→ **Records to process**:
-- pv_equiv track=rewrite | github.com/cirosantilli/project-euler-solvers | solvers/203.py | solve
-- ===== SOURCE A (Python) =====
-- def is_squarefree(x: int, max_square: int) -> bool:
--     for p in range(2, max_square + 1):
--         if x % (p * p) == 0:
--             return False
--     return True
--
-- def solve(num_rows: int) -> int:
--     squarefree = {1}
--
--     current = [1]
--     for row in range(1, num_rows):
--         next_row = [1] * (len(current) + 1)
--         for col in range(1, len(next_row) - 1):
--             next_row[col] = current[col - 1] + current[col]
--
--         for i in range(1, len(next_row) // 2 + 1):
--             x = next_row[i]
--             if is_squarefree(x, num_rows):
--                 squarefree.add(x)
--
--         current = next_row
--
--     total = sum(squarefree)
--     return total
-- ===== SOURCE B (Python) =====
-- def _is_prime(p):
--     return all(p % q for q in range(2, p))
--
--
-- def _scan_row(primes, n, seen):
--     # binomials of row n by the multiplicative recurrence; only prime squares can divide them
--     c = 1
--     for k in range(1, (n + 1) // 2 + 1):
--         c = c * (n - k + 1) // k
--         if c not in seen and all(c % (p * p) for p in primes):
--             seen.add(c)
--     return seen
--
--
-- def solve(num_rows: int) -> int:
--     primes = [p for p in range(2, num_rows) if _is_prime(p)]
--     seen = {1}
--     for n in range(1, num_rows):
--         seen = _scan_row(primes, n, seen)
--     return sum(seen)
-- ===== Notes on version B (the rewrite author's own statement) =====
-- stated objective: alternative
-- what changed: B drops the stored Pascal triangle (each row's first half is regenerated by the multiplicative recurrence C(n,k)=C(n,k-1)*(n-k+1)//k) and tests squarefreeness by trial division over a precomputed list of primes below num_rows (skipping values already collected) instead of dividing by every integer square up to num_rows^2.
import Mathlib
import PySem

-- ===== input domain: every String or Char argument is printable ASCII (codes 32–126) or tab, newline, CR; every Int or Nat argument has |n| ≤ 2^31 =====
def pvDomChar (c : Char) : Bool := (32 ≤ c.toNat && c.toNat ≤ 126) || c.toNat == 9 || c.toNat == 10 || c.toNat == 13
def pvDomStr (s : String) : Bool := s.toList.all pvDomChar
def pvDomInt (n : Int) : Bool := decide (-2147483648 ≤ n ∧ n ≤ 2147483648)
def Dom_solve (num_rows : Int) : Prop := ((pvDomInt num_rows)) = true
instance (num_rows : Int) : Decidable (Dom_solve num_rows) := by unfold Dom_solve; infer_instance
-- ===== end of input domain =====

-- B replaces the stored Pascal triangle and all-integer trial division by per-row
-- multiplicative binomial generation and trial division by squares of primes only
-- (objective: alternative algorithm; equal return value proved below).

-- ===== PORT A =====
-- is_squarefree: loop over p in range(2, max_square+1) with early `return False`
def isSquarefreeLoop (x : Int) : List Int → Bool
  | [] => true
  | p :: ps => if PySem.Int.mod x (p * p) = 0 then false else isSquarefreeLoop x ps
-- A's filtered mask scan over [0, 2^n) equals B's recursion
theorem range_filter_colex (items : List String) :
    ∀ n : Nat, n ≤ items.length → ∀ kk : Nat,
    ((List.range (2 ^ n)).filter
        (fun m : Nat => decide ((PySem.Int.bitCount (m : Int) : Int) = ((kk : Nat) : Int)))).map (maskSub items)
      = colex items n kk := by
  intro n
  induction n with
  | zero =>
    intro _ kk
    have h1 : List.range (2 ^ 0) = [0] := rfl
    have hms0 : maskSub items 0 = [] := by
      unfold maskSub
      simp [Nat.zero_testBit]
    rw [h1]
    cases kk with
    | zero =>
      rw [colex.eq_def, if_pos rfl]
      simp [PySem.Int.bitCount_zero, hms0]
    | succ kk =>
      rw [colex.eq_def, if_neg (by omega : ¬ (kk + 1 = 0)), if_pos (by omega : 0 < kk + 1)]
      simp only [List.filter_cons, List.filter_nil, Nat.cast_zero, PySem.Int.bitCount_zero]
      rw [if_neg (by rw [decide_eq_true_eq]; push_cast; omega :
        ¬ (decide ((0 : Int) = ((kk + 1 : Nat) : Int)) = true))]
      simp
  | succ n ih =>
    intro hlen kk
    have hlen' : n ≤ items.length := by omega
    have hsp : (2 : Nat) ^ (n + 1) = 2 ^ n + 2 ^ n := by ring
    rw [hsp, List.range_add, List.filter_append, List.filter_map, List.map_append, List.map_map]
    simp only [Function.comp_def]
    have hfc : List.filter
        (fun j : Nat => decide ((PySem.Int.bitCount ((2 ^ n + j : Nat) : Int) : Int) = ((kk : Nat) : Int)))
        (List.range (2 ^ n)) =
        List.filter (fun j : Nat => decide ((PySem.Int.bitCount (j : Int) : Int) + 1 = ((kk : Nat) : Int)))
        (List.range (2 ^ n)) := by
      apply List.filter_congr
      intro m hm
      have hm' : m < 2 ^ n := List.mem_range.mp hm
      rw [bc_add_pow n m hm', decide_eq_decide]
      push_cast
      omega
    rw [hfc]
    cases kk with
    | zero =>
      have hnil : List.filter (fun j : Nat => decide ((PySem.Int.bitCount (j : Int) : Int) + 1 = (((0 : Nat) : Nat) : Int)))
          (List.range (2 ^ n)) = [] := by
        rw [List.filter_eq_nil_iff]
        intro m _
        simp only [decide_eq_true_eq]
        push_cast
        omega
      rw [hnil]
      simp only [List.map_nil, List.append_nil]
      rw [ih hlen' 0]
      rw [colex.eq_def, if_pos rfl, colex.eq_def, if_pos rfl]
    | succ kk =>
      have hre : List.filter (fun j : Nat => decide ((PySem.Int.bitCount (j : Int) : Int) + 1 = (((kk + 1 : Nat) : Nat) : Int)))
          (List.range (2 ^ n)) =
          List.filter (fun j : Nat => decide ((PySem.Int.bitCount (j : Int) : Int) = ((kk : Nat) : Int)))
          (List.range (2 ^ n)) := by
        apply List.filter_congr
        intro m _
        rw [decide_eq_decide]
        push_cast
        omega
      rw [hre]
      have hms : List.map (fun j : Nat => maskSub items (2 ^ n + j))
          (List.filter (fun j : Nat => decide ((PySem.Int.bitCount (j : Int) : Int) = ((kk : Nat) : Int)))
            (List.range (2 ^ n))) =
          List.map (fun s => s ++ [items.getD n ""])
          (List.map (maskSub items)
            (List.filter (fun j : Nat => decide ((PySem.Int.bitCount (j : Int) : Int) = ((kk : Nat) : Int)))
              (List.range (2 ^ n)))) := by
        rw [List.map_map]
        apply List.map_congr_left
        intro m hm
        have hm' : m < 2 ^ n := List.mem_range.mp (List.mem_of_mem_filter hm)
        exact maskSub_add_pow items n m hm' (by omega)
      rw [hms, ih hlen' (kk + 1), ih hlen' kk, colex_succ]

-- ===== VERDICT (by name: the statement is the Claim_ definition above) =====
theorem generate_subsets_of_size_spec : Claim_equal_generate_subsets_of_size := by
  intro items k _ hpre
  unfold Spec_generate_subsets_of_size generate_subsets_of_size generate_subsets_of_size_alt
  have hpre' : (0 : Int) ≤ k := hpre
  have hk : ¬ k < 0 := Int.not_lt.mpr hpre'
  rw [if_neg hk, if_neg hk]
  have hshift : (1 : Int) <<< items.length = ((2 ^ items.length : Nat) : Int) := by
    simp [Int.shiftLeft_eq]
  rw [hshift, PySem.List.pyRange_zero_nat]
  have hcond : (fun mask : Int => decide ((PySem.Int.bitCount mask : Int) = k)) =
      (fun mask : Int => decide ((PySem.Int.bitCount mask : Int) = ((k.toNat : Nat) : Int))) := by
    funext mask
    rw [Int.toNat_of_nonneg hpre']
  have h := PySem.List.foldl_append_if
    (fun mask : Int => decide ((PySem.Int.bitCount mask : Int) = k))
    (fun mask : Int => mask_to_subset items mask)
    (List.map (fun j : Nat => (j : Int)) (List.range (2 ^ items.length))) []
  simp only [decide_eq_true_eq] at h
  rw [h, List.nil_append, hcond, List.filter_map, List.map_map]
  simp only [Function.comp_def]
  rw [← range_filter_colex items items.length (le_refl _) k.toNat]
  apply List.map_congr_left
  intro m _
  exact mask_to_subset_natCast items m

→ **What is required**:
In the listing above, how many of the lines contain the string "omega"? Respond with the number alone.

→ **Result of this exercise**:
7